Ich melde mich hier auch mal an (auch wenn das Jahr schon in vollem Gange ist) 

Nächstes Jahr (2019) will ich eine Alpenüberquerung machen und dafür, denke ich, werde ich ca. 1 Jahr Vorbereitung brauchen.
Der Speck muss dafür runter - wobei es bei mir aktuell zeitlich ziemlich eng ist. Ab Sommer wird es vermutlich wieder etwas entspannter - aber ein bisschen was kann man ja jetzt schon tun.

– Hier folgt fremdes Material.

-- pv_equiv track=rewrite | github.com/MasterOfMastersDestoyerOfWorlds/Blender-Procedural-Human | procedural_human/utils/tree_sitter_utils.py | _compact_blank_lines
-- ===== SOURCE A (Python) =====
-- from typing import Optional, Dict, List, Tuple, Any
--
-- def _compact_blank_lines(lines: List[str], max_consecutive: int = 2) -> List[str]:
--     """
--     Compact consecutive blank lines to at most max_consecutive.
--
--     This prevents blank line accumulation when repeatedly removing and re-adding content.
--     """
--     result = []
--     blank_count = 0
--
--     for line in lines:
--         if line.strip() == "":
--             blank_count += 1
--             if blank_count <= max_consecutive:
--                 result.append(line)
--         else:
--             blank_count = 0
--             result.append(line)
--
--     # Also trim trailing blank lines
--     while result and result[-1].strip() == "":
--         result.pop()
--
--     return result
-- ===== SOURCE B (Python) =====
-- from itertools import groupby
-- from typing import List
--
-- def _compact_blank_lines(lines: List[str], max_consecutive: int = 2) -> List[str]:
--     """Compact runs of blank lines via groupby, then trim trailing blanks."""
--     keep = max(0, max_consecutive)
--     result = []
--     for is_blank, run in groupby(lines, key=lambda l: l.strip() == ""):
--         run = list(run)
--         result.extend(run[:keep] if is_blank else run)
--     while result and result[-1].strip() == "":
--         result.pop()
--     return result
-- ===== Notes on version B (the rewrite author's own statement) =====
-- stated objective: idiomatic
-- what changed: Replaces the per-line blank_count state machine with itertools.groupby over maximal blank/non-blank runs, keeping only the first max(0, max_consecutive) lines of each blank run, then the same trailing trim.
import Mathlib
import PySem

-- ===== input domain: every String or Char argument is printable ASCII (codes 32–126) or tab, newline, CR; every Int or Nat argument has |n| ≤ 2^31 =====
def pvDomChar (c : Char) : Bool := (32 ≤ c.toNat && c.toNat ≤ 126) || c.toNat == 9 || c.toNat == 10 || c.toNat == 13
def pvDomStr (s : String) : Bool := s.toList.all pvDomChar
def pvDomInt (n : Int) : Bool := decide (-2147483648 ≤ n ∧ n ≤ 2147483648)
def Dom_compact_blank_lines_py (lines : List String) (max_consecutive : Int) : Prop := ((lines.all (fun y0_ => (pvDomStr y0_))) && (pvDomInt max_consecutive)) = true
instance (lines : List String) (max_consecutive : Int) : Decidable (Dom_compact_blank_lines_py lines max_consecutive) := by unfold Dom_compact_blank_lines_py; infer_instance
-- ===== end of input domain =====

-- B replaces A's per-line blank_count state machine by grouping maximal blank/non-blank
-- runs and keeping only the first max(0, max_consecutive) lines of each blank run (idiomatic).

-- line.strip() == ""
def pvIsBlank (s : String) : Bool := PySem.Str.strip s == ""

-- 'while result and result[-1].strip() == "": result.pop()'  (shared literal trim loop of both Pythons)
def pvPopTrailing (res : List String) : List String :=
  match h : res.getLast? with
  | some l => if pvIsBlank l then pvPopTrailing res.dropLast else res
  | none => res
termination_by res.length
decreasing_by
  cases res with
  | nil => simp at h
  | cons a as => simp [List.length_dropLast]

-- ===== PORT A =====
def compact_blank_lines_py (lines : List String) (max_consecutive : Int) : List String :=
  let fin := lines.foldl
    (fun (p : List String × Int) line =>
      if pvIsBlank line then
        let c := p.2 + 1
        (if c ≤ max_consecutive then p.1 ++ [line] else p.1, c)
      else
        (p.1 ++ [line], 0))
    ([], 0)
  pvPopTrailing fin.1

-- ===== PORT B =====
-- itertools.groupby(lines, key=lambda l: l.strip()=="") as (key, run) pairs
def pvGroupRuns (lines : List String) : List (Bool × List String) :=
  match lines with
  | [] => []
  | l :: ls =>
    let b := pvIsBlank l
    (b, l :: ls.takeWhile (fun s => pvIsBlank s == b))
      :: pvGroupRuns (ls.dropWhile (fun s => pvIsBlank s == b))
termination_by lines.length
decreasing_by
  have := List.length_dropWhile_le (fun s => pvIsBlank s == b) ls
  simp; omega

def compact_blank_lines_py_alt (lines : List String) (max_consecutive : Int) : List String :=
  let keep := max 0 max_consecutive
  let result := (pvGroupRuns lines).foldl
    (fun res (p : Bool × List String) =>
      res ++ (if p.1 then p.2.take keep.toNat else p.2)) []
  pvPopTrailing result

-- ===== PRECONDITION & SPEC =====
def Spec_compact_blank_lines_py (lines : List String) (max_consecutive : Int) (out : List String) : Prop := out = compact_blank_lines_py_alt lines max_consecutive
instance (lines : List String) (max_consecutive : Int) (out : List String) : Decidable (Spec_compact_blank_lines_py lines max_consecutive out) := by unfold Spec_compact_blank_lines_py; infer_instance

-- ===== CLAIM (what is proved, stated in full; the proofs are below) =====
def Claim_equal_compact_blank_lines_py : Prop := ∀ (lines : List String) (max_consecutive : Int), Dom_compact_blank_lines_py lines max_consecutive → Spec_compact_blank_lines_py lines max_consecutive (compact_blank_lines_py lines max_consecutive)

-- ===== LEMMAS AND PROOFS =====

-- reference shape of the compacted (pre-trim) list, with current blank count c
def pvRef (m : Int) : List String → Int → List String
  | [], _ => []
  | l :: ls, c =>
    if pvIsBlank l then
      if c + 1 ≤ m then l :: pvRef m ls (c + 1) else pvRef m ls (c + 1)
    else l :: pvRef m ls 0

theorem pvFoldA (m : Int) (ls : List String) (res : List String) (c : Int) :
    (ls.foldl
      (fun (p : List String × Int) line =>
        if pvIsBlank line then
          let c := p.2 + 1
          (if c ≤ m then p.1 ++ [line] else p.1, c)
        else
          (p.1 ++ [line], 0)) (res, c)).1 = res ++ pvRef m ls c := by
  induction ls generalizing res c with
  | nil => simp [pvRef]
  | cons l ls ih =>
    by_cases hb : pvIsBlank l
    · by_cases hc : c + 1 ≤ m
      · simp only [List.foldl_cons, hb, if_true, if_pos hc]
        rw [ih]; simp [pvRef, hb, hc]
      · simp only [List.foldl_cons, hb, if_true, if_neg hc]
        rw [ih]; simp [pvRef, hb, hc]
    · simp only [List.foldl_cons, hb, Bool.false_eq_true, if_false]
      rw [ih]; simp [pvRef, hb]

theorem pvRef_zero_of_head_nonblank (m : Int) (rest : List String) (c : Int)
    (h : ∀ x, rest.head? = some x → pvIsBlank x = false) :
    pvRef m rest c = pvRef m rest 0 := by
  cases rest with
  | nil => rfl
  | cons x xs => simp [pvRef, h x rfl]

theorem pvRef_nonblank (m : Int) (ns rest : List String)
    (h : ∀ s ∈ ns, pvIsBlank s = false) :
    pvRef m (ns ++ rest) 0 = ns ++ pvRef m rest 0 := by
  induction ns with
  | nil => rfl
  | cons x xs ih =>
    have hx : pvIsBlank x = false := h x (by simp)
    simp [pvRef, hx, ih (fun s hs => h s (by simp [hs]))]

theorem pvRef_blank (m : Int) (bs rest : List String) (c : Int)
    (h : ∀ s ∈ bs, pvIsBlank s = true) :
    pvRef m (bs ++ rest) c = bs.take (m - c).toNat ++ pvRef m rest (c + bs.length) := by
  induction bs generalizing c with
  | nil => simp
  | cons x xs ih =>
    have hx : pvIsBlank x = true := h x (by simp)
    have ih' := ih (c + 1) (fun s hs => h s (by simp [hs]))
    have harg : pvRef m rest ((c + 1) + (xs.length : Int))
        = pvRef m rest (c + ((x :: xs).length : Int)) := by
      congr 1; push_cast [List.length_cons]; ring
    by_cases hc : c + 1 ≤ m
    · have ht : (m - c).toNat = (m - (c + 1)).toNat + 1 := by omega
      calc pvRef m ((x :: xs) ++ rest) c
          = x :: pvRef m (xs ++ rest) (c + 1) := by simp [pvRef, hx, hc]
        _ = x :: (xs.take ((m - (c + 1)).toNat) ++ pvRef m rest ((c + 1) + xs.length)) := by
              rw [ih']
        _ = (x :: xs).take ((m - c).toNat) ++ pvRef m rest (c + (x :: xs).length) := by
              rw [ht, List.take_succ_cons, harg]; simp
    · have h0 : (m - c).toNat = 0 := by omega
      have h1 : (m - (c + 1)).toNat = 0 := by omega
      calc pvRef m ((x :: xs) ++ rest) c
          = pvRef m (xs ++ rest) (c + 1) := by simp [pvRef, hx, hc]
        _ = xs.take ((m - (c + 1)).toNat) ++ pvRef m rest ((c + 1) + xs.length) := ih'
        _ = (x :: xs).take ((m - c).toNat) ++ pvRef m rest (c + (x :: xs).length) := by
              rw [h0, h1, harg]; simp

theorem pvFlatMapGroup (m : Int) (lines : List String) :
    (pvGroupRuns lines).flatMap
      (fun p => if p.1 then p.2.take (max 0 m).toNat else p.2) = pvRef m lines 0 := by
  induction lines using pvGroupRuns.induct with
  | case1 => simp [pvGroupRuns, pvRef]
  | case2 l ls b ih =>
    rw [pvGroupRuns]
    simp only [List.flatMap_cons]
    have hbdef : b = pvIsBlank l := rfl
    clear_value b
    have hsplit : ls = ls.takeWhile (fun s => pvIsBlank s == b) ++
        ls.dropWhile (fun s => pvIsBlank s == b) := (List.takeWhile_append_dropWhile).symm
    have hrun : ∀ s ∈ ls.takeWhile (fun s => pvIsBlank s == b), pvIsBlank s = b := by
      intro s hs
      have := List.mem_takeWhile_imp hs
      simpa using this
    have hhead : ∀ x, (ls.dropWhile (fun s => pvIsBlank s == b)).head? = some x →
        ¬ pvIsBlank x = b := by
      intro x hx
      have h2 := List.head?_dropWhile_not (fun s => pvIsBlank s == b) ls
      rw [hx] at h2
      simpa using h2
    by_cases hb : pvIsBlank l
    · -- blank run
      have hb' : b = true := by rw [hbdef, hb]
      subst hb'
      have hall : ∀ s ∈ l :: ls.takeWhile (fun s => pvIsBlank s == true), pvIsBlank s = true := by
        intro s hs; rcases List.mem_cons.mp hs with h | h
        · subst h; exact hb
        · exact hrun s h
      conv_rhs => rw [show (l :: ls) = (l :: ls.takeWhile (fun s => pvIsBlank s == true)) ++
          ls.dropWhile (fun s => pvIsBlank s == true) from by rw [List.cons_append, ← hsplit]]
      rw [pvRef_blank m _ _ 0 hall]
      rw [pvRef_zero_of_head_nonblank m _ _
        (fun x hx => by simpa using hhead x hx)]
      have hmax : (max 0 m).toNat = (m - 0).toNat := by omega
      simp only [hmax] at ih ⊢
      simp [hb]
      simpa using ih
    · -- non-blank run
      have hb' : b = false := by rw [hbdef]; simp [hb]
      subst hb'
      have hall : ∀ s ∈ l :: ls.takeWhile (fun s => pvIsBlank s == false), pvIsBlank s = false := by
        intro s hs; rcases List.mem_cons.mp hs with h | h
        · subst h; simpa using hb
        · exact hrun s h
      conv_rhs => rw [show (l :: ls) = (l :: ls.takeWhile (fun s => pvIsBlank s == false)) ++
          ls.dropWhile (fun s => pvIsBlank s == false) from by rw [List.cons_append, ← hsplit]]
      rw [pvRef_nonblank m _ _ hall]
      simp [hb]
      simpa using ih

-- ===== VERDICT (by name: the statement is the Claim_ definition above) =====
theorem compact_blank_lines_py_spec : Claim_equal_compact_blank_lines_py := by
  intro lines m _
  unfold Spec_compact_blank_lines_py compact_blank_lines_py compact_blank_lines_py_alt
  dsimp only
  rw [pvFoldA m lines [] 0]
  rw [PySem.List.foldl_append_eq_flatMap]
  rw [pvFlatMapGroup m lines]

Gewicht dürfte so bei 90 bis 95 Kilo liegen und mein Zielgewicht ist 10 Kilo drunter - also 80 bis 85. Meine Körpergröße liegt bei ca. 180 und meine Fitness würde ich als "ausbaufähig" bezeichnen.


----------



## flowbike (27. Januar 2018)

DerFlori schrieb:


> Ich melde mich hier auch mal an (auch wenn das Jahr schon in vollem Gange ist)
> 
> Nächstes Jahr (2019) will ich eine Alpenüberquerung machen und dafür, denke ich, werde ich ca. 1 Jahr Vorbereitung brauchen.
> Der Speck muss dafür runter - wobei es bei mir aktuell zeitlich ziemlich eng ist. Ab Sommer wird es vermutlich wieder etwas entspannter - aber ein bisschen was kann man ja jetzt schon tun.
> ...


falscher thread?
https://www.mtb-news.de/forum/t/vorsatz-fuer-2018-der-speck-muss-weg.863570/


----------



## DerFlori (27. Januar 2018)

flowbike schrieb:


> falscher thread?



Jupp, danke. kann das jm. umsortieren?


----------



## Peter88 (1. Februar 2018)

flowbike schrieb:


> hallo zusammen, kennt hier jemand den FTP Test der ICG_Spinbikes ?
> Sind die Werte aussagekräftig?
> Gelernt habe ich, daß die Indoorwerte wohl nicht 100%ig mit den Outdoorwerten vergleichbar sind, korrekt?
> Ich habe den Test heute mal wieder gemacht und kam auf 240. Soweit ich weiß soll der Wert ja die Leitung ergeben, die man 1h lang treten kann, oder? Da kommen mir die 240 fast ein wenig hoch vor, zumindest auf dem Spinner, weiß ich nicht, ob ich das schaffen würde. Falls hier jemand den Wert als niedrig empfindet: Ich habe bis vor 4 Wochen noch 10 Kippen am Tag geraucht



Ich nehme an das dieser ICG Test ein klassicher stufentest ist? Mit Lakat und evtl. Atemgasanalyse?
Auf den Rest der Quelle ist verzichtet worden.